[Start of Attachment]

-- pv_equiv track=rewrite | github.com/RESMP-DEV/metal-marlin | metal_marlin/trellis_loader.py | _detect_trellis_format
-- ===== SOURCE A (Python) =====
-- def _detect_trellis_format(tensor_dict: dict) -> str:
--     """Detect trellis tensor format.
--
--     Returns:
--         "metal_marlin": Our format with __indices, __scales, __su, __sv
--         "exllamav3": ExllamaV3 format with .scale, .zero_point, etc.
--         "unknown": Unrecognized format
--     """
--     sample_keys = list(tensor_dict.keys())[:20]
--
--     # Our format
--     if any("__indices" in k for k in sample_keys):
--         return "metal_marlin"
--
--     # ExllamaV3 format
--     if any(".qweight" in k for k in sample_keys):
--         return "exllamav3_gptq"
--     if any(".scale" in k for k in sample_keys) and any(".zero_point" in k for k in sample_keys):
--         return "exllamav3_exl2"
--
--     # Check for trellis indices in different naming
--     if any("trellis" in k.lower() for k in sample_keys):
--         return "exllamav3_trellis"
--
--     return "unknown"
-- ===== SOURCE B (Python) =====
-- _BIT_PATTERNS = ("__indices", ".qweight", ".scale", ".zero_point")
--
--
-- def _key_mask(k):
--     """5-bit fingerprint of one key: one bit per pattern, bit 4 for 'trellis'."""
--     m = 0
--     for i, p in enumerate(_BIT_PATTERNS):
--         if p in k:
--             m |= 1 << i
--     if "trellis" in k.lower():
--         m |= 16
--     return m
--
--
-- def _format_for(mask):
--     if mask & 1:
--         return "metal_marlin"
--     if mask & 2:
--         return "exllamav3_gptq"
--     if mask & 12 == 12:
--         return "exllamav3_exl2"
--     if mask & 16:
--         return "exllamav3_trellis"
--     return "unknown"
--
--
-- # precomputed once: format name for every possible combined 5-bit mask
-- _FORMAT_TABLE = tuple(_format_for(m) for m in range(32))
--
--
-- def _detect_trellis_format(tensor_dict: dict) -> str:
--     """Detect trellis tensor format via a bitmask fingerprint and a 32-entry table."""
--     mask = 0
--     for k in list(tensor_dict.keys())[:20]:
--         mask |= _key_mask(k)
--     return _FORMAT_TABLE[mask]
-- ===== Notes on version B (the rewrite author's own statement) =====
-- stated objective: alternative
-- what changed: B fingerprints each sampled key as a 5-bit mask, ORs the masks in one fold, and decodes the combined mask through a precomputed 32-entry lookup table, instead of A's ordered sequence of any()-substring scans with explicit branching.
import Mathlib
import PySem

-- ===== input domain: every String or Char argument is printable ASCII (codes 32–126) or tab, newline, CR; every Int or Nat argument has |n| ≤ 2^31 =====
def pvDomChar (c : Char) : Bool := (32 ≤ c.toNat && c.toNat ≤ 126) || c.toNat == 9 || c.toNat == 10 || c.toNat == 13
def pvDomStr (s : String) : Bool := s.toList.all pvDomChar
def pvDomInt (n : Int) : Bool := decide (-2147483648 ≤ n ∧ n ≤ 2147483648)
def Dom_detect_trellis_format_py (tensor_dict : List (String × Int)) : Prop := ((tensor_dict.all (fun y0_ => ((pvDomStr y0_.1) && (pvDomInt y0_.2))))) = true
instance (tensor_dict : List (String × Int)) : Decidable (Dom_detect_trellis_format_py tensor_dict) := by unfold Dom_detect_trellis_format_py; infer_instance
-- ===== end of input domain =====

-- B replaces A's ordered any()-substring scans by a bitmask fingerprint per key,
-- OR-folded over the sampled keys and decoded via a precomputed 32-entry table (alternative decomposition, same cost).

-- ===== PORT A =====
def detect_trellis_format_py (tensor_dict : List (String × Int)) : String :=
  let sample_keys := PySem.List.slice (tensor_dict.map Prod.fst) none (some 20)
  if sample_keys.any (fun k => PySem.Str.isIn "__indices" k) then "metal_marlin"
  else if sample_keys.any (fun k => PySem.Str.isIn ".qweight" k) then "exllamav3_gptq"
  else if sample_keys.any (fun k => PySem.Str.isIn ".scale" k) &&
          sample_keys.any (fun k => PySem.Str.isIn ".zero_point" k) then "exllamav3_exl2"
  else if sample_keys.any (fun k => PySem.Str.isIn "trellis" (PySem.Str.lower k)) then "exllamav3_trellis"
  else "unknown"

-- ===== PORT B =====
-- Source B's _key_mask: fold over the enumerated pattern tuple, then the trellis bit
def key_mask (k : String) : Nat :=
  let m := ([(0, "__indices"), (1, ".qweight"), (2, ".scale"), (3, ".zero_point")] :
      List (Nat × String)).foldl
    (fun m ip => if PySem.Str.isIn ip.2 k then m ||| (1 <<< ip.1) else m) 0
  if PySem.Str.isIn "trellis" (PySem.Str.lower k) then m ||| 16 else m

-- Source B's _format_for (Python truthiness of `mask & b` is `≠ 0`)
def format_for (mask : Nat) : String :=
  if mask &&& 1 ≠ 0 then "metal_marlin"
  else if mask &&& 2 ≠ 0 then "exllamav3_gptq"
  else if mask &&& 12 = 12 then "exllamav3_exl2"
  else if mask &&& 16 ≠ 0 then "exllamav3_trellis"
  else "unknown"

-- Source B's _FORMAT_TABLE, built once from range(32)
def format_table : List String := (List.range 32).map format_for

def detect_trellis_format_py_alt (tensor_dict : List (String × Int)) : String :=
  let mask :=
    (PySem.List.slice (tensor_dict.map Prod.fst) none (some 20)).foldl
      (fun m k => m ||| key_mask k) 0
  -- _FORMAT_TABLE[mask]: mask < 32 always, so the default is never used
  format_table.getD mask "unknown"

-- ===== PRECONDITION & SPEC =====
def Spec_detect_trellis_format_py (tensor_dict : List (String × Int)) (out : String) : Prop := out = detect_trellis_format_py_alt tensor_dict
instance (tensor_dict : List (String × Int)) (out : String) : Decidable (Spec_detect_trellis_format_py tensor_dict out) := by unfold Spec_detect_trellis_format_py; infer_instance

-- ===== CLAIM =====
def Claim_equal_detect_trellis_format_py : Prop := ∀ (tensor_dict : List (String × Int)), Dom_detect_trellis_format_py tensor_dict → Spec_detect_trellis_format_py tensor_dict (detect_trellis_format_py tensor_dict)

-- ===== LEMMAS AND PROOFS =====

-- canonical 5-bit value from five flags
def encodeMask (a b c d e : Bool) : Nat :=
  a.toNat + 2 * b.toNat + 4 * c.toNat + 8 * d.toNat + 16 * e.toNat

theorem key_mask_eq (k : String) :
    key_mask k = encodeMask (PySem.Str.isIn "__indices" k) (PySem.Str.isIn ".qweight" k)
      (PySem.Str.isIn ".scale" k) (PySem.Str.isIn ".zero_point" k)
      (PySem.Str.isIn "trellis" (PySem.Str.lower k)) := by
  unfold key_mask
  simp only [List.foldl]
  generalize PySem.Str.isIn "__indices" k = a
  generalize PySem.Str.isIn ".qweight" k = b
  generalize PySem.Str.isIn ".scale" k = c
  generalize PySem.Str.isIn ".zero_point" k = d
  generalize PySem.Str.isIn "trellis" (PySem.Str.lower k) = e
  cases a <;> cases b <;> cases c <;> cases d <;> cases e <;> rfl

theorem encode_lor (a b c d e a' b' c' d' e' : Bool) :
    encodeMask a b c d e ||| encodeMask a' b' c' d' e' =
      encodeMask (a || a') (b || b') (c || c') (d || d') (e || e') := by
  cases a <;> cases b <;> cases c <;> cases d <;> cases e <;>
    cases a' <;> cases b' <;> cases c' <;> cases d' <;> cases e' <;> rfl

theorem mask_fold (l : List String) (m : Nat) :
    l.foldl (fun m k => m ||| key_mask k) m =
      m ||| encodeMask (l.any (fun k => PySem.Str.isIn "__indices" k))
        (l.any (fun k => PySem.Str.isIn ".qweight" k))
        (l.any (fun k => PySem.Str.isIn ".scale" k))
        (l.any (fun k => PySem.Str.isIn ".zero_point" k))
        (l.any (fun k => PySem.Str.isIn "trellis" (PySem.Str.lower k))) := by
  induction l generalizing m with
  | nil => simp [encodeMask]
  | cons k rest ih =>
    rw [List.foldl_cons, ih]
    simp only [List.any_cons, key_mask_eq, Nat.or_assoc, encode_lor]

theorem table_decode (a b c d e : Bool) :
    format_table.getD (encodeMask a b c d e) "unknown" =
      (if a then "metal_marlin"
       else if b then "exllamav3_gptq"
       else if c && d then "exllamav3_exl2"
       else if e then "exllamav3_trellis"
       else "unknown") := by
  cases a <;> cases b <;> cases c <;> cases d <;> cases e <;> rfl

-- ===== VERDICT =====
theorem detect_trellis_format_py_spec : Claim_equal_detect_trellis_format_py := by
  intro tensor_dict _
  unfold Spec_detect_trellis_format_py detect_trellis_format_py detect_trellis_format_py_alt
  simp only [mask_fold, Nat.zero_or, table_decode]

[End of Attachment]

For the span from the line containing "theorem mask_fold (l" through the last line of the entries above, transcribe each line exactly and leave out everything else.

§ **RESULT OF THE TASK**
theorem mask_fold (l : List String) (m : Nat) :
    l.foldl (fun m k => m ||| key_mask k) m =
      m ||| encodeMask (l.any (fun k => PySem.Str.isIn "__indices" k))
        (l.any (fun k => PySem.Str.isIn ".qweight" k))
        (l.any (fun k => PySem.Str.isIn ".scale" k))
        (l.any (fun k => PySem.Str.isIn ".zero_point" k))
        (l.any (fun k => PySem.Str.isIn "trellis" (PySem.Str.lower k))) := by
  induction l generalizing m with
  | nil => simp [encodeMask]
  | cons k rest ih =>
    rw [List.foldl_cons, ih]
    simp only [List.any_cons, key_mask_eq, Nat.or_assoc, encode_lor]

theorem table_decode (a b c d e : Bool) :
    format_table.getD (encodeMask a b c d e) "unknown" =
      (if a then "metal_marlin"
       else if b then "exllamav3_gptq"
       else if c && d then "exllamav3_exl2"
       else if e then "exllamav3_trellis"
       else "unknown") := by
  cases a <;> cases b <;> cases c <;> cases d <;> cases e <;> rfl

-- ===== VERDICT =====
theorem detect_trellis_format_py_spec : Claim_equal_detect_trellis_format_py := by
  intro tensor_dict _
  unfold Spec_detect_trellis_format_py detect_trellis_format_py detect_trellis_format_py_alt
  simp only [mask_fold, Nat.zero_or, table_decode]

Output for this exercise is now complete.